-- pv_equiv track=rewrite | github.com/stroland02/Wavy-Labs-Code-Base- | wavy-ai/utils/music_theory.py | snap_to_scale
-- ===== SOURCE A (Python) =====
-- _SEMITONE_MAP = {
--     "C": 0, "C#": 1, "Db": 1, "D": 2, "D#": 3, "Eb": 3,
--     "E": 4, "F": 5, "F#": 6, "Gb": 6, "G": 7, "G#": 8,
--     "Ab": 8, "A": 9, "A#": 10, "Bb": 10, "B": 11,
-- }
--
-- _SCALE_INTERVALS = {
--     "major":         [0, 2, 4, 5, 7, 9, 11],
--     "minor":         [0, 2, 3, 5, 7, 8, 10],
--     "dorian":        [0, 2, 3, 5, 7, 9, 10],
--     "phrygian":      [0, 1, 3, 5, 7, 8, 10],
--     "mixolydian":    [0, 2, 4, 5, 7, 9, 10],
--     "pentatonic":    [0, 2, 4, 7, 9],
--     "minor_pent":    [0, 3, 5, 7, 10],
--     "blues":         [0, 3, 5, 6, 7, 10],
--     "harmonic_minor":[0, 2, 3, 5, 7, 8, 11],
-- }
--
-- def snap_to_scale(pitch: int, key: str, scale_type: str) -> int:
--     """Snap a MIDI pitch to the nearest note in the given scale.
--     Preserves octave as much as possible (only adjusts pitch class)."""
--     intervals = _SCALE_INTERVALS.get(
--         scale_type.lower().replace(" ", "_"), _SCALE_INTERVALS["major"]
--     )
--     root_pc = _SEMITONE_MAP.get(key, 0)
--     # Build set of valid pitch classes
--     valid_pcs = {(root_pc + iv) % 12 for iv in intervals}
--     if pitch % 12 in valid_pcs:
--         return pitch
--     # Try ±1, ±2 semitones (closest wins)
--     for delta in (1, -1, 2, -2, 3, -3, 4, -4, 5, -5, 6):
--         candidate = pitch + delta
--         if candidate % 12 in valid_pcs:
--             return max(0, min(127, candidate))
--     return pitch  # Shouldn't happen
-- ===== SOURCE B (Python) =====
-- _SEMITONE_MAP = {
--     "C": 0, "C#": 1, "Db": 1, "D": 2, "D#": 3, "Eb": 3,
--     "E": 4, "F": 5, "F#": 6, "Gb": 6, "G": 7, "G#": 8,
--     "Ab": 8, "A": 9, "A#": 10, "Bb": 10, "B": 11,
-- }
--
-- _SCALE_INTERVALS = {
--     "major":         [0, 2, 4, 5, 7, 9, 11],
--     "minor":         [0, 2, 3, 5, 7, 8, 10],
--     "dorian":        [0, 2, 3, 5, 7, 9, 10],
--     "phrygian":      [0, 1, 3, 5, 7, 8, 10],
--     "mixolydian":    [0, 2, 4, 5, 7, 9, 10],
--     "pentatonic":    [0, 2, 4, 7, 9],
--     "minor_pent":    [0, 3, 5, 7, 10],
--     "blues":         [0, 3, 5, 6, 7, 10],
--     "harmonic_minor":[0, 2, 3, 5, 7, 8, 11],
-- }
--
-- def snap_to_scale(pitch: int, key: str, scale_type: str) -> int:
--     """Snap a MIDI pitch to the nearest note in the given scale.
--
--     Represents the scale as a 12-bit pitch-class mask and walks upward and
--     downward from the pitch class to the nearest set bit; on a tie the upward
--     (positive) step wins."""
--     intervals = _SCALE_INTERVALS.get(
--         scale_type.lower().replace(" ", "_"), _SCALE_INTERVALS["major"]
--     )
--     root = _SEMITONE_MAP.get(key, 0)
--     mask = 0
--     for iv in intervals:
--         mask |= 1 << ((root + iv) % 12)
--     p = pitch % 12
--     if (mask >> p) & 1:
--         return pitch
--     up = 1
--     while not (mask >> ((p + up) % 12)) & 1:
--         up += 1
--     down = 1
--     while not (mask >> ((p - down) % 12)) & 1:
--         down += 1
--     delta = up if up <= down else -down
--     return max(0, min(127, pitch + delta))
-- ===== Notes on version B (the rewrite author's own statement) =====
-- stated objective: alternative
-- what changed: Replaces A's fixed probe sequence (+1,-1,+2,...,+6) over a set of pitch classes with a 12-bit pitch-class bitmask and two directional walks (nearest set bit upward and downward), taking the upward step on ties.
import Mathlib
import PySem

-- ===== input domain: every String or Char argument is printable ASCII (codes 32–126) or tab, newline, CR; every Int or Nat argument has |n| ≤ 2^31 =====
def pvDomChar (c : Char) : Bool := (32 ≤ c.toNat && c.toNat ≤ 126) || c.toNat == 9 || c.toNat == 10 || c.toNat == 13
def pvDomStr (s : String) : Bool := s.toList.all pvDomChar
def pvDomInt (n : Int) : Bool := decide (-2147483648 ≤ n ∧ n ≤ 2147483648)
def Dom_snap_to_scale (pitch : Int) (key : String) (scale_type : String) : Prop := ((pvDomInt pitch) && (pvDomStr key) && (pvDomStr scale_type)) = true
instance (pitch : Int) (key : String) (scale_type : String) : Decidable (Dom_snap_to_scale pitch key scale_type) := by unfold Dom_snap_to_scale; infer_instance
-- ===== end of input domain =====

-- B replaces A's fixed probe order (+1,-1,+2,…,+6) by a 12-bit pitch-class bitmask and two
-- directional nearest-set-bit walks, preferring the upward step on ties (alternative, same cost class).

-- shared module constants (both Pythons carry the identical dict literals)
def pvSemitoneMap : PySem.Dict String Int := PySem.Dict.ofList
  [("C",0),("C#",1),("Db",1),("D",2),("D#",3),("Eb",3),("E",4),("F",5),("F#",6),("Gb",6),
   ("G",7),("G#",8),("Ab",8),("A",9),("A#",10),("Bb",10),("B",11)]

def pvScaleIntervals : PySem.Dict String (List Int) := PySem.Dict.ofList
  [("major",[0,2,4,5,7,9,11]),("minor",[0,2,3,5,7,8,10]),("dorian",[0,2,3,5,7,9,10]),
   ("phrygian",[0,1,3,5,7,8,10]),("mixolydian",[0,2,4,5,7,9,10]),("pentatonic",[0,2,4,7,9]),
   ("minor_pent",[0,3,5,7,10]),("blues",[0,3,5,6,7,10]),("harmonic_minor",[0,2,3,5,7,8,11])]

-- ===== PORT A =====
-- the first three lines of A:
-- _SCALE_INTERVALS.get(scale_type.lower().replace(" ", "_"), _SCALE_INTERVALS["major"])
def pvIntervalsOf (scale_type : String) : List Int :=
  pvScaleIntervals.getD (PySem.Str.replace (PySem.Str.lower scale_type) " " "_")
    (pvScaleIntervals.getD "major" [])   -- "major" is present, so the [] fallback is never the value
def pvRootOf (key : String) : Int := pvSemitoneMap.getD key 0
def pvValidPcs (root : Int) (intervals : List Int) : PySem.Set Int :=
  PySem.Set.ofList (intervals.map (fun iv => PySem.Int.mod (root + iv) 12))

def pvDeltas : List Int := [1, -1, 2, -2, 3, -3, 4, -4, 5, -5, 6]

def pvLoopA (valid : PySem.Set Int) (pitch : Int) : List Int → Int
  | [] => pitch   -- loop falls through: "return pitch  # Shouldn't happen"
  | d :: ds =>
      let candidate := pitch + d
      if PySem.Set.contains valid (PySem.Int.mod candidate 12) then max 0 (min 127 candidate)
      else pvLoopA valid pitch ds

def snap_to_scale (pitch : Int) (key : String) (scale_type : String) : Int :=
  let intervals := pvIntervalsOf scale_type
  let root_pc := pvRootOf key
  let valid_pcs := pvValidPcs root_pc intervals
  if PySem.Set.contains valid_pcs (PySem.Int.mod pitch 12) then pitch
  else pvLoopA valid_pcs pitch pvDeltas

-- ===== PORT B =====
-- B's 'mask |= 1 << ((root + iv) % 12)' accumulation; (…)%12 is nonnegative, so .toNat is exact
def pvMaskOf (root : Int) (intervals : List Int) : Nat :=
  intervals.foldl (fun m iv => m ||| (1 <<< (PySem.Int.mod (root + iv) 12).toNat)) 0

-- B's truthiness test '(mask >> x) & 1'; x = (…)%12 is nonnegative, so .toNat is exact
def pvBitTest (mask : Nat) (x : Int) : Bool := ((mask >>> x.toNat) &&& 1) != 0

-- B's 'while not (mask >> ((p ± k) % 12)) & 1: k += 1'; a fuel of 12 covers every pitch
-- class, and the mask always has a set bit, so the fuel-exhausted branch is never taken
def pvWalk (mask : Nat) (p : Int) (step : Int) : Nat → Int → Int
  | 0, k => k
  | fuel + 1, k =>
      if pvBitTest mask (PySem.Int.mod (p + step * k) 12) then k
      else pvWalk mask p step fuel (k + 1)

def pvDeltaB (mask : Nat) (p : Int) : Int :=
  let up := pvWalk mask p 1 12 1
  let down := pvWalk mask p (-1) 12 1
  if up ≤ down then up else -down

def snap_to_scale_alt (pitch : Int) (key : String) (scale_type : String) : Int :=
  let intervals := pvScaleIntervals.getD (PySem.Str.replace (PySem.Str.lower scale_type) " " "_")
    (pvScaleIntervals.getD "major" [])
  let root := pvSemitoneMap.getD key 0
  let mask := pvMaskOf root intervals
  let p := PySem.Int.mod pitch 12
  if pvBitTest mask p then pitch
  else max 0 (min 127 (pitch + pvDeltaB mask p))

-- ===== PRECONDITION & SPEC =====
def Spec_snap_to_scale (pitch : Int) (key : String) (scale_type : String) (out : Int) : Prop := out = snap_to_scale_alt pitch key scale_type
instance (pitch : Int) (key : String) (scale_type : String) (out : Int) : Decidable (Spec_snap_to_scale pitch key scale_type out) := by unfold Spec_snap_to_scale; infer_instance

-- ===== CLAIM (what is proved, stated in full; the proofs are below) =====
def Claim_equal_snap_to_scale : Prop := ∀ (pitch : Int) (key : String) (scale_type : String), Dom_snap_to_scale pitch key scale_type → Spec_snap_to_scale pitch key scale_type (snap_to_scale pitch key scale_type)

-- ===== LEMMAS AND PROOFS =====
def pvRoots : List Int := [0,1,2,3,4,5,6,7,8,9,10,11]
def pvScaleLists : List (List Int) :=
  [[0,2,4,5,7,9,11],[0,2,3,5,7,8,10],[0,2,3,5,7,9,10],[0,1,3,5,7,8,10],[0,2,4,5,7,9,10],
   [0,2,4,7,9],[0,3,5,7,10],[0,3,5,6,7,10],[0,2,3,5,7,8,11]]

-- the first hitting delta of A's probe loop, as a function of the pitch class only
def pvFirstA (valid : PySem.Set Int) (p : Int) : List Int → Option Int
  | [] => none
  | d :: ds =>
      if PySem.Set.contains valid (PySem.Int.mod (p + d) 12) then some d else pvFirstA valid p ds

lemma pv_mod_shift (a d : Int) :
    PySem.Int.mod (a + d) 12 = PySem.Int.mod (PySem.Int.mod a 12 + d) 12 := by
  rw [PySem.Int.mod_eq_emod_of_pos (by norm_num), PySem.Int.mod_eq_emod_of_pos (by norm_num),
      PySem.Int.mod_eq_emod_of_pos (by norm_num)]
  omega

lemma pvLoopA_eq (valid : PySem.Set Int) (pitch : Int) (ds : List Int) :
    pvLoopA valid pitch ds =
      match pvFirstA valid (PySem.Int.mod pitch 12) ds with
      | some d => max 0 (min 127 (pitch + d))
      | none => pitch := by
  induction ds with
  | nil => rfl
  | cons d ds ih =>
      simp only [pvLoopA, pvFirstA]
      rw [pv_mod_shift pitch d]
      by_cases h : PySem.Set.contains valid (PySem.Int.mod (PySem.Int.mod pitch 12 + d) 12) = true
      · rw [if_pos h, if_pos h]
      · rw [if_neg h, if_neg h, ih]

lemma pv_getD_mem {κ ν : Type} [BEq κ] (d : PySem.Dict κ ν) (k : κ) (v0 : ν) :
    d.getD k v0 = v0 ∨ d.getD k v0 ∈ d.items.map Prod.snd := by
  rw [PySem.Dict.getD_eq_get?_getD]
  cases h : d.get? k with
  | none => left; rfl
  | some v =>
      right
      unfold PySem.Dict.get? at h
      cases hf : List.find? (fun p => p.1 == k) d.items with
      | none => rw [hf] at h; simp at h
      | some pr =>
          rw [hf] at h; simp at h
          subst h
          exact List.mem_map.mpr ⟨pr, List.mem_of_find?_eq_some hf, rfl⟩

lemma pv_root_mem (key : String) : pvRootOf key ∈ pvRoots := by
  rcases pv_getD_mem pvSemitoneMap key 0 with h | h
  · rw [pvRootOf, h]; decide
  · exact (by decide : ∀ x ∈ pvSemitoneMap.items.map Prod.snd, x ∈ pvRoots) _ h

lemma pv_intervals_mem (s : String) : pvIntervalsOf s ∈ pvScaleLists := by
  rcases pv_getD_mem pvScaleIntervals (PySem.Str.replace (PySem.Str.lower s) " " "_")
      (pvScaleIntervals.getD "major" []) with h | h
  · rw [pvIntervalsOf, h]; decide
  · exact (by decide : ∀ x ∈ pvScaleIntervals.items.map Prod.snd, x ∈ pvScaleLists) _ h

def pvCheck (root : Int) (ivl : List Int) (p : Int) : Bool :=
  (PySem.Set.contains (pvValidPcs root ivl) p == pvBitTest (pvMaskOf root ivl) p) &&
  (PySem.Set.contains (pvValidPcs root ivl) p ||
    (pvFirstA (pvValidPcs root ivl) p pvDeltas == some (pvDeltaB (pvMaskOf root ivl) p)))

lemma pv_all_check : ∀ root ∈ pvRoots, ∀ ivl ∈ pvScaleLists, ∀ pn ∈ List.range 12,
    pvCheck root ivl ((pn : Nat) : Int) = true := by decide

lemma pv_mod_bounds (a : Int) : 0 ≤ PySem.Int.mod a 12 ∧ PySem.Int.mod a 12 < 12 := by
  rw [PySem.Int.mod_eq_emod_of_pos (by norm_num)]
  omega

-- ===== VERDICT (by name: the statement is the Claim_ definition above) =====
theorem snap_to_scale_spec : Claim_equal_snap_to_scale := by
  intro pitch key scale_type _
  unfold Spec_snap_to_scale snap_to_scale snap_to_scale_alt
  show (let intervals := pvIntervalsOf scale_type
        let root_pc := pvRootOf key
        let valid_pcs := pvValidPcs root_pc intervals
        if PySem.Set.contains valid_pcs (PySem.Int.mod pitch 12) then pitch
        else pvLoopA valid_pcs pitch pvDeltas) =
       (let mask := pvMaskOf (pvRootOf key) (pvIntervalsOf scale_type)
        let p := PySem.Int.mod pitch 12
        if pvBitTest mask p then pitch
        else max 0 (min 127 (pitch + pvDeltaB mask p)))
  simp only []
  set R := pvRootOf key with hR
  set I := pvIntervalsOf scale_type with hI
  set valid := pvValidPcs R I with hv
  set mask := pvMaskOf R I with hm
  set p := PySem.Int.mod pitch 12 with hp
  have hch : pvCheck R I p = true := by
    obtain ⟨h0, h1⟩ := pv_mod_bounds pitch
    have hpn : p = ((p.toNat : Nat) : Int) := by omega
    rw [hpn]
    exact pv_all_check R (pv_root_mem key) I (pv_intervals_mem scale_type) p.toNat
      (List.mem_range.mpr (by omega))
  unfold pvCheck at hch
  rw [← hv, ← hm] at hch
  rw [Bool.and_eq_true, beq_iff_eq, Bool.or_eq_true] at hch
  obtain ⟨hbit, hrest⟩ := hch
  by_cases hc : PySem.Set.contains valid p = true
  · rw [if_pos hc, if_pos (hbit ▸ hc)]
  · have hcf : PySem.Set.contains valid p = false := by
      revert hc; cases PySem.Set.contains valid p <;> simp
    have hbf : pvBitTest mask p = false := hbit ▸ hcf
    rw [if_neg hc, if_neg (by rw [hbf]; simp)]
    rw [pvLoopA_eq, ← hp]
    rcases hrest with h | h
    · rw [hcf] at h; cases h
    · rw [beq_iff_eq] at h
      rw [h]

• _Assigned task_:
The string "downward" appears on how many lines of the records? State the number alone.

• _Answer to the exercise_:
2